GOAL OF THE EXERCISE: The records below need retyping in full; give them again exactly.

#####

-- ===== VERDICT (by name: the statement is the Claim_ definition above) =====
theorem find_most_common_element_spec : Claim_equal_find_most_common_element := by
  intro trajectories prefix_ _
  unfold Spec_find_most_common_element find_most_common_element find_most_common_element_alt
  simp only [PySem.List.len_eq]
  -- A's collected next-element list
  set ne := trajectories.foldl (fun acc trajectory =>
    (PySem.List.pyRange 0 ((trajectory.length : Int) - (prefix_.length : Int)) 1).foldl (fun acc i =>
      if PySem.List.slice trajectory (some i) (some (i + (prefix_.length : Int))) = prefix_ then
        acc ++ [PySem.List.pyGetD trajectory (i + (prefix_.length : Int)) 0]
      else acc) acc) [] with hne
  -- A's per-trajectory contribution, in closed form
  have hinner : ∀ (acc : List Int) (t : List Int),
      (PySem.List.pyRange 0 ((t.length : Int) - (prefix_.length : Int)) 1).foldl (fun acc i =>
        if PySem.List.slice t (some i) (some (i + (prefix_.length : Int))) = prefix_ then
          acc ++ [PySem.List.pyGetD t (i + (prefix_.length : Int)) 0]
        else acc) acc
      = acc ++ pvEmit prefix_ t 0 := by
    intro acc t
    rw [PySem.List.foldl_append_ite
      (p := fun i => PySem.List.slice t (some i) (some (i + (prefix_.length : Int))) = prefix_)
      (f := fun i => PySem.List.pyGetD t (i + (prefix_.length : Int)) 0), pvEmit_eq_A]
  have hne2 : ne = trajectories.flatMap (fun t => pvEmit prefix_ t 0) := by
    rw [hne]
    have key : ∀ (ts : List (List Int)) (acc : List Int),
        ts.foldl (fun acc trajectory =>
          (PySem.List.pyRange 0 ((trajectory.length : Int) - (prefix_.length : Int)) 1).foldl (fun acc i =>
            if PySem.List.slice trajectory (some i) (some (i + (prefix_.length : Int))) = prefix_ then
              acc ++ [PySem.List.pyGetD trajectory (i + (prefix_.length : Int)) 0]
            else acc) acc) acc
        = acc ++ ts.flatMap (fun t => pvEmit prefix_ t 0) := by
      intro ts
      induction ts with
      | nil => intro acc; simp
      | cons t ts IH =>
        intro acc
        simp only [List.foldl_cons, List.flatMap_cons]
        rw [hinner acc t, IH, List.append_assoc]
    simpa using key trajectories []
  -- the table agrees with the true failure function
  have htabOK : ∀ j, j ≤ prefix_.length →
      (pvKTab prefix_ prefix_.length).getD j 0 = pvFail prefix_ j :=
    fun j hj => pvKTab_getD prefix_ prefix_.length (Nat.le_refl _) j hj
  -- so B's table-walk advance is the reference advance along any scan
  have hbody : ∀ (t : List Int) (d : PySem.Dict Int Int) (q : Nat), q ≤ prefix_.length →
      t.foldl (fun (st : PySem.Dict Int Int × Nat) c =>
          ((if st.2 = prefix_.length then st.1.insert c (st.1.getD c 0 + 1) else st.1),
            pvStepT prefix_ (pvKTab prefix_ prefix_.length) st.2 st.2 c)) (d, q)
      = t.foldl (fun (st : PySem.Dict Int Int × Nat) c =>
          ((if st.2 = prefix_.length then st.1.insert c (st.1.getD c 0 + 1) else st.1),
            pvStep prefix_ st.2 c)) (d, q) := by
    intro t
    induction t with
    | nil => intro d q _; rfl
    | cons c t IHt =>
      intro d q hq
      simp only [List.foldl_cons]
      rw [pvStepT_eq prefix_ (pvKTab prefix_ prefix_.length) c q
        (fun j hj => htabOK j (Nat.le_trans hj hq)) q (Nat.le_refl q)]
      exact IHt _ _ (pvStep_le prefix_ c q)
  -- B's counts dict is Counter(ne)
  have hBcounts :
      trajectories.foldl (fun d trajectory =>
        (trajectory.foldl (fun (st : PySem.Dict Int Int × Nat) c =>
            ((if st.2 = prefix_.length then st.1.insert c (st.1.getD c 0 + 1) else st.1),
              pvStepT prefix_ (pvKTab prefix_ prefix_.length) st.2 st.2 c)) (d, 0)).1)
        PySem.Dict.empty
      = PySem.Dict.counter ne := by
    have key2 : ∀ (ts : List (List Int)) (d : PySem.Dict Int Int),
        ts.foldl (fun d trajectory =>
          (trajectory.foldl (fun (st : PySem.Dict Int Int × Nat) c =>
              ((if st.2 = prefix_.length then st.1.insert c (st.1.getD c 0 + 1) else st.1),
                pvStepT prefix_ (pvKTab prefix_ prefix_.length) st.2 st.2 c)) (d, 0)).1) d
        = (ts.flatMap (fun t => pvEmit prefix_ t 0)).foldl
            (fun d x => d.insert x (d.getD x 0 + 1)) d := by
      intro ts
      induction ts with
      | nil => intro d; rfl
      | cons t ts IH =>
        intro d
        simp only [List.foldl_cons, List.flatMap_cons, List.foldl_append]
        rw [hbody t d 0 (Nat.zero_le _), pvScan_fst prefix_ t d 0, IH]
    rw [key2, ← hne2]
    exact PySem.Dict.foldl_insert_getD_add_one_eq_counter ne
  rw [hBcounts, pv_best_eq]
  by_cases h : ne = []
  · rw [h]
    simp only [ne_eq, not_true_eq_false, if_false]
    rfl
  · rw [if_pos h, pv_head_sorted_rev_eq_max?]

#####

RESULT OF THIS TASK:
-- ===== VERDICT (by name: the statement is the Claim_ definition above) =====
theorem find_most_common_element_spec : Claim_equal_find_most_common_element := by
  intro trajectories prefix_ _
  unfold Spec_find_most_common_element find_most_common_element find_most_common_element_alt
  simp only [PySem.List.len_eq]
  -- A's collected next-element list
  set ne := trajectories.foldl (fun acc trajectory =>
    (PySem.List.pyRange 0 ((trajectory.length : Int) - (prefix_.length : Int)) 1).foldl (fun acc i =>
      if PySem.List.slice trajectory (some i) (some (i + (prefix_.length : Int))) = prefix_ then
        acc ++ [PySem.List.pyGetD trajectory (i + (prefix_.length : Int)) 0]
      else acc) acc) [] with hne
  -- A's per-trajectory contribution, in closed form
  have hinner : ∀ (acc : List Int) (t : List Int),
      (PySem.List.pyRange 0 ((t.length : Int) - (prefix_.length : Int)) 1).foldl (fun acc i =>
        if PySem.List.slice t (some i) (some (i + (prefix_.length : Int))) = prefix_ then
          acc ++ [PySem.List.pyGetD t (i + (prefix_.length : Int)) 0]
        else acc) acc
      = acc ++ pvEmit prefix_ t 0 := by
    intro acc t
    rw [PySem.List.foldl_append_ite
      (p := fun i => PySem.List.slice t (some i) (some (i + (prefix_.length : Int))) = prefix_)
      (f := fun i => PySem.List.pyGetD t (i + (prefix_.length : Int)) 0), pvEmit_eq_A]
  have hne2 : ne = trajectories.flatMap (fun t => pvEmit prefix_ t 0) := by
    rw [hne]
    have key : ∀ (ts : List (List Int)) (acc : List Int),
        ts.foldl (fun acc trajectory =>
          (PySem.List.pyRange 0 ((trajectory.length : Int) - (prefix_.length : Int)) 1).foldl (fun acc i =>
            if PySem.List.slice trajectory (some i) (some (i + (prefix_.length : Int))) = prefix_ then
              acc ++ [PySem.List.pyGetD trajectory (i + (prefix_.length : Int)) 0]
            else acc) acc) acc
        = acc ++ ts.flatMap (fun t => pvEmit prefix_ t 0) := by
      intro ts
      induction ts with
      | nil => intro acc; simp
      | cons t ts IH =>
        intro acc
        simp only [List.foldl_cons, List.flatMap_cons]
        rw [hinner acc t, IH, List.append_assoc]
    simpa using key trajectories []
  -- the table agrees with the true failure function
  have htabOK : ∀ j, j ≤ prefix_.length →
      (pvKTab prefix_ prefix_.length).getD j 0 = pvFail prefix_ j :=
    fun j hj => pvKTab_getD prefix_ prefix_.length (Nat.le_refl _) j hj
  -- so B's table-walk advance is the reference advance along any scan
  have hbody : ∀ (t : List Int) (d : PySem.Dict Int Int) (q : Nat), q ≤ prefix_.length →
      t.foldl (fun (st : PySem.Dict Int Int × Nat) c =>
          ((if st.2 = prefix_.length then st.1.insert c (st.1.getD c 0 + 1) else st.1),
            pvStepT prefix_ (pvKTab prefix_ prefix_.length) st.2 st.2 c)) (d, q)
      = t.foldl (fun (st : PySem.Dict Int Int × Nat) c =>
          ((if st.2 = prefix_.length then st.1.insert c (st.1.getD c 0 + 1) else st.1),
            pvStep prefix_ st.2 c)) (d, q) := by
    intro t
    induction t with
    | nil => intro d q _; rfl
    | cons c t IHt =>
      intro d q hq
      simp only [List.foldl_cons]
      rw [pvStepT_eq prefix_ (pvKTab prefix_ prefix_.length) c q
        (fun j hj => htabOK j (Nat.le_trans hj hq)) q (Nat.le_refl q)]
      exact IHt _ _ (pvStep_le prefix_ c q)
  -- B's counts dict is Counter(ne)
  have hBcounts :
      trajectories.foldl (fun d trajectory =>
        (trajectory.foldl (fun (st : PySem.Dict Int Int × Nat) c =>
            ((if st.2 = prefix_.length then st.1.insert c (st.1.getD c 0 + 1) else st.1),
              pvStepT prefix_ (pvKTab prefix_ prefix_.length) st.2 st.2 c)) (d, 0)).1)
        PySem.Dict.empty
      = PySem.Dict.counter ne := by
    have key2 : ∀ (ts : List (List Int)) (d : PySem.Dict Int Int),
        ts.foldl (fun d trajectory =>
          (trajectory.foldl (fun (st : PySem.Dict Int Int × Nat) c =>
              ((if st.2 = prefix_.length then st.1.insert c (st.1.getD c 0 + 1) else st.1),
                pvStepT prefix_ (pvKTab prefix_ prefix_.length) st.2 st.2 c)) (d, 0)).1) d
        = (ts.flatMap (fun t => pvEmit prefix_ t 0)).foldl
            (fun d x => d.insert x (d.getD x 0 + 1)) d := by
      intro ts
      induction ts with
      | nil => intro d; rfl
      | cons t ts IH =>
        intro d
        simp only [List.foldl_cons, List.flatMap_cons, List.foldl_append]
        rw [hbody t d 0 (Nat.zero_le _), pvScan_fst prefix_ t d 0, IH]
    rw [key2, ← hne2]
    exact PySem.Dict.foldl_insert_getD_add_one_eq_counter ne
  rw [hBcounts, pv_best_eq]
  by_cases h : ne = []
  · rw [h]
    simp only [ne_eq, not_true_eq_false, if_false]
    rfl
  · rw [if_pos h, pv_head_sorted_rev_eq_max?]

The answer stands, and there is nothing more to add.